MR. EL AMAN: I think there is a general process that you have to follow,
because the answer will depend on the data set. We have tried to spell out the
steps in the article. I also covered them in the presentations. If you think
through all of these issues, then I think you can produce a data set where you
can maintain good utility, and then also have strong guarantees at the end.
MR. SCANLON: The contest is still under way, right?
DR. CARR: Wouldn’t that be the measure of the utility of the data set?
DR. FRANCIS: Do you plan to recapture the data after the ending of the
prize? The reason I ask that is that data sets that are available now may not
be the same in five years.
MR. GLUCK: I am not sure what you mean by recapture the data set.
DR. FRANCIS: Is one of your requirements that people give it back at the end
of the prize time period, without retaining copies or having sent copies to
anyone else? The reason I am interested in that is that if the data hang around
for 15 years, and the other kind of available data sets that are available, the
landscape of what is reasonably anticipatable, that somebody might get ahold
of, has really changed.
MR. GLUCK: The rules require that the data only be used for purposes of the
prize. It is not to be used for anything else without special permission. We
have actually had a few research institutions who were unable to get other
data, specifically ask for the ability to use it for other research purpose. We
have typically granted those, if they are reputable.
No one is allowed, under the rules, to use it for any other purposes.
Because it is data and they have downloaded it onto their computer, at some
level we are going to have to, I guess, trust people that they are not going to
use it for other purposes. I don’t know that a requirement that it be returned
or destroyed would add that much to the requirement that it not be used for any
DR. CARR: Your work is very stimulating, and as by evidence by that, we have
two more last questions.
MR. QUINN: This is Matt Quinn. This seems like something, de-identification
validation, and re-identification ability, seems like something that NISS could
provide technical guidance towards, if they haven’t already. My takeaway is
that, as opposed to everybody reinventing this for every contest and
everything, that guidance does exist today. I will talk to Kevin Stein and Matt
Shoal(?) at NISS to see that. It seems like a great joint project with HHS and
MR. SOONTHORNSIMA: You talked about a lesson learned in terms of balancing
the trade-offs, because along the way, you talked about truncating data, claims
data, promissory data and so forth. The richness of data, because of
re-identification risk, therefore, you start taking away pieces of information,
pieces of data. Therefore, the richness of data and the ability to stratify its
more useful purpose may have diminished as a result of that. I guess, what is
your reaction to that comment?
MR. GLUCK: I would agree. I think again, that is why the balance has to be
struck. I am not sure where I am sitting now, I guess about my job, that is a
difficult question. I have to leave it to policymakers to figure out where that
balance should be. I agree wholeheartedly with the comment.

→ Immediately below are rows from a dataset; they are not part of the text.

-- pv_equiv track=rewrite | github.com/bruceblake/Hopfield-Network | hopfield_applications.py | _create_hamming_code
-- ===== SOURCE A (Python) =====
-- from typing import List, Dict, Tuple, Optional
--
-- def _create_hamming_code(data: List[int], parity_bits: int) -> List[int]:
--     """Create Hamming code from data bits."""
--     n = len(data) + parity_bits
--     code = [0] * n
--
--     # Place data bits
--     j = 0
--     for i in range(n):
--         if (i + 1) & i == 0:  # Skip positions that are powers of 2
--             continue
--         code[i] = data[j]
--         j += 1
--
--     # Calculate parity bits
--     for i in range(parity_bits):
--         parity_pos = (1 << i) - 1
--         parity = 0
--         for j in range(parity_pos, n, 2 * (parity_pos + 1)):
--             for k in range(min(parity_pos + 1, n - j)):
--                 if j + k != parity_pos:
--                     parity ^= code[j + k]
--         code[parity_pos] = parity
--
--     return code
-- ===== SOURCE B (Python) =====
-- def _create_hamming_code(data, parity_bits):
--     """Create Hamming code from data bits (scatter formulation)."""
--     n = len(data) + parity_bits
--     code = [0] * n
--
--     # Place data bits (same placement as the spec requires)
--     j = 0
--     for i in range(n):
--         if (i + 1) & i == 0:  # Skip positions that are powers of 2
--             continue
--         code[i] = data[j]
--         j += 1
--
--     # Scatter: one pass over all positions, XOR each data position into
--     # the parity bucket of every set bit of its 1-based index.
--     parity = [0] * parity_bits
--     for p in range(n):
--         if (p + 1) & p == 0:  # parity slots hold no data
--             continue
--         v = p + 1
--         i = 0
--         while v:
--             if v & 1 and i < parity_bits:
--                 parity[i] ^= code[p]
--             v >>= 1
--             i += 1
--
--     for i in range(parity_bits):
--         code[(1 << i) - 1] = parity[i]
--     return code
-- ===== Notes on version B (the rewrite author's own statement) =====
-- stated objective: alternative
-- what changed: The per-parity-bit gather with strided nested index loops is replaced by a single scatter pass over all positions that XORs each data position into the parity bucket of every set bit of its 1-based index, with the parity slots written afterwards.
import Mathlib
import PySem

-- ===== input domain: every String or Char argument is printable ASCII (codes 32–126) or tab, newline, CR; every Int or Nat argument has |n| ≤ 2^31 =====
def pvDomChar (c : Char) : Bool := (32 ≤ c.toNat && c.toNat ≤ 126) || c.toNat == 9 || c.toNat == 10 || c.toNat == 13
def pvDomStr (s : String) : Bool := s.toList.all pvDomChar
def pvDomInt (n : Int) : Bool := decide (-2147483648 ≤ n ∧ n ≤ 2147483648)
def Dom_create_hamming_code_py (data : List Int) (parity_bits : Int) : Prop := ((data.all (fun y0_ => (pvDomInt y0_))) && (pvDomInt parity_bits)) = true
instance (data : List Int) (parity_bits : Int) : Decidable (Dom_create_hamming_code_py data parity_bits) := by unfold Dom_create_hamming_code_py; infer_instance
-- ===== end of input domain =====

-- B replaces A's per-parity-bit gather (strided nested loops) by a single scatter pass
-- over all positions, XORing each data position into the bucket of every set bit of its
-- 1-based index; same return value on every input A returns on (objective: alternative).

-- ===== PORT A =====
-- `(i+1) & i == 0` — Python's power-of-two position test, shared verbatim by A and B
def pvPow2Pos (q : Nat) : Bool := (q + 1) &&& q == 0

-- the data-bit placement loop, textually identical in A and in Source B; `data[j]` is ported
-- as `data.getD j 0`, exact inside Pre_ (outside Pre_ Python raises IndexError there)
def pvPlace (data : List Int) (nn : Nat) : List Int :=
  ((List.range nn).foldl (fun (st : List Int × Nat) i =>
    if pvPow2Pos i then st
    else (st.1.set i (data.getD st.2 0), st.2 + 1)) (List.replicate nn 0, 0)).1

-- hand port of Python `range(a, b, s)` for s > 0 (the only use: s = 2*(parity_pos+1) > 0)
def pvStride (a b s : Nat) : List Nat :=
  (List.range ((b - a + s - 1) / s)).map (fun t => a + t * s)

def create_hamming_code_py (data : List Int) (parity_bits : Int) : List Int :=
  let nn : Nat := (data.length + parity_bits).toNat
  let code := pvPlace data nn
  (List.range parity_bits.toNat).foldl (fun code i =>
    let pp := 2 ^ i - 1
    let parity := (pvStride pp nn (2 * (pp + 1))).foldl (fun par j =>
      (List.range (min (pp + 1) (nn - j))).foldl (fun par k =>
        if j + k ≠ pp then PySem.Int.bxor par (code.getD (j + k) 0) else par) par) 0
    code.set pp parity) code

-- ===== PORT B =====
-- the `while v:` loop of Source B: XOR x into bucket i for every set bit of v (guarded i < parity_bits)
def pvScatter (v i : Nat) (parity_bits : Int) (x : Int) (par : List Int) : List Int :=
  if h : v = 0 then par
  else pvScatter (v / 2) (i + 1) parity_bits x
    (if v % 2 = 1 ∧ (i : Int) < parity_bits then par.set i (PySem.Int.bxor (par.getD i 0) x) else par)
termination_by v
decreasing_by exact Nat.div_lt_self (Nat.pos_of_ne_zero h) one_lt_two

def create_hamming_code_py_alt (data : List Int) (parity_bits : Int) : List Int :=
  let nn : Nat := (data.length + parity_bits).toNat
  let code := pvPlace data nn
  let par := (List.range nn).foldl (fun par p =>
    if pvPow2Pos p then par
    else pvScatter (p + 1) 0 parity_bits (code.getD p 0) par)
    (List.replicate parity_bits.toNat 0)
  (List.range parity_bits.toNat).foldl (fun code i =>
    code.set (2 ^ i - 1) (par.getD i 0)) code

-- ===== PRECONDITION & SPEC =====
-- Pre_ excludes exactly the inputs on which Python A raises IndexError (more data
-- positions than data bits, equivalently a parity position beyond the code length).
def Pre_create_hamming_code_py (data : List Int) (parity_bits : Int) : Prop :=
  parity_bits ≤ 0 ∨ 2 ^ (parity_bits.toNat - 1) ≤ (data.length + parity_bits).toNat
instance (data : List Int) (parity_bits : Int) : Decidable (Pre_create_hamming_code_py data parity_bits) := by unfold Pre_create_hamming_code_py; infer_instance

def pvWitness_create_hamming_code_py : List Int × Int := ([1, 0, 1, 1], 3)

def Spec_create_hamming_code_py (data : List Int) (parity_bits : Int) (out : List Int) : Prop := out = create_hamming_code_py_alt data parity_bits
instance (data : List Int) (parity_bits : Int) (out : List Int) : Decidable (Spec_create_hamming_code_py data parity_bits out) := by unfold Spec_create_hamming_code_py; infer_instance

-- ===== CLAIM (what is proved, stated in full; the proofs are below) =====
def Claim_equal_create_hamming_code_py : Prop := ∀ (data : List Int) (parity_bits : Int), Dom_create_hamming_code_py data parity_bits → Pre_create_hamming_code_py data parity_bits → Spec_create_hamming_code_py data parity_bits (create_hamming_code_py data parity_bits)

DR. CARR: Thank you very, very much. We really appreciate you taking the
time and very exciting, very thoughtful work, and we are looking forward to see
who wins the prize. With that, I believe it is almost time to conclude the full
committee meeting. Before we do, I want to again express my gratitude to all of
the people that I have worked with, as chair of the committee, particularly
obviously Jim and Marjorie taught me so much, and our incredible staff,
Catherine and Debbie, Marietta, Janine and Nicole, Susan, and also to John and
Shanda for helping us with our acoustics. Of course, to the very able staff, to
Matt, Lorraine, Maya, all of you, it has been really my privilege to serve as
chair of this committee. With that, I will entertain a motion to adjourn.
(Whereupon, at 2:02 p.m., the meeting was adjourned.)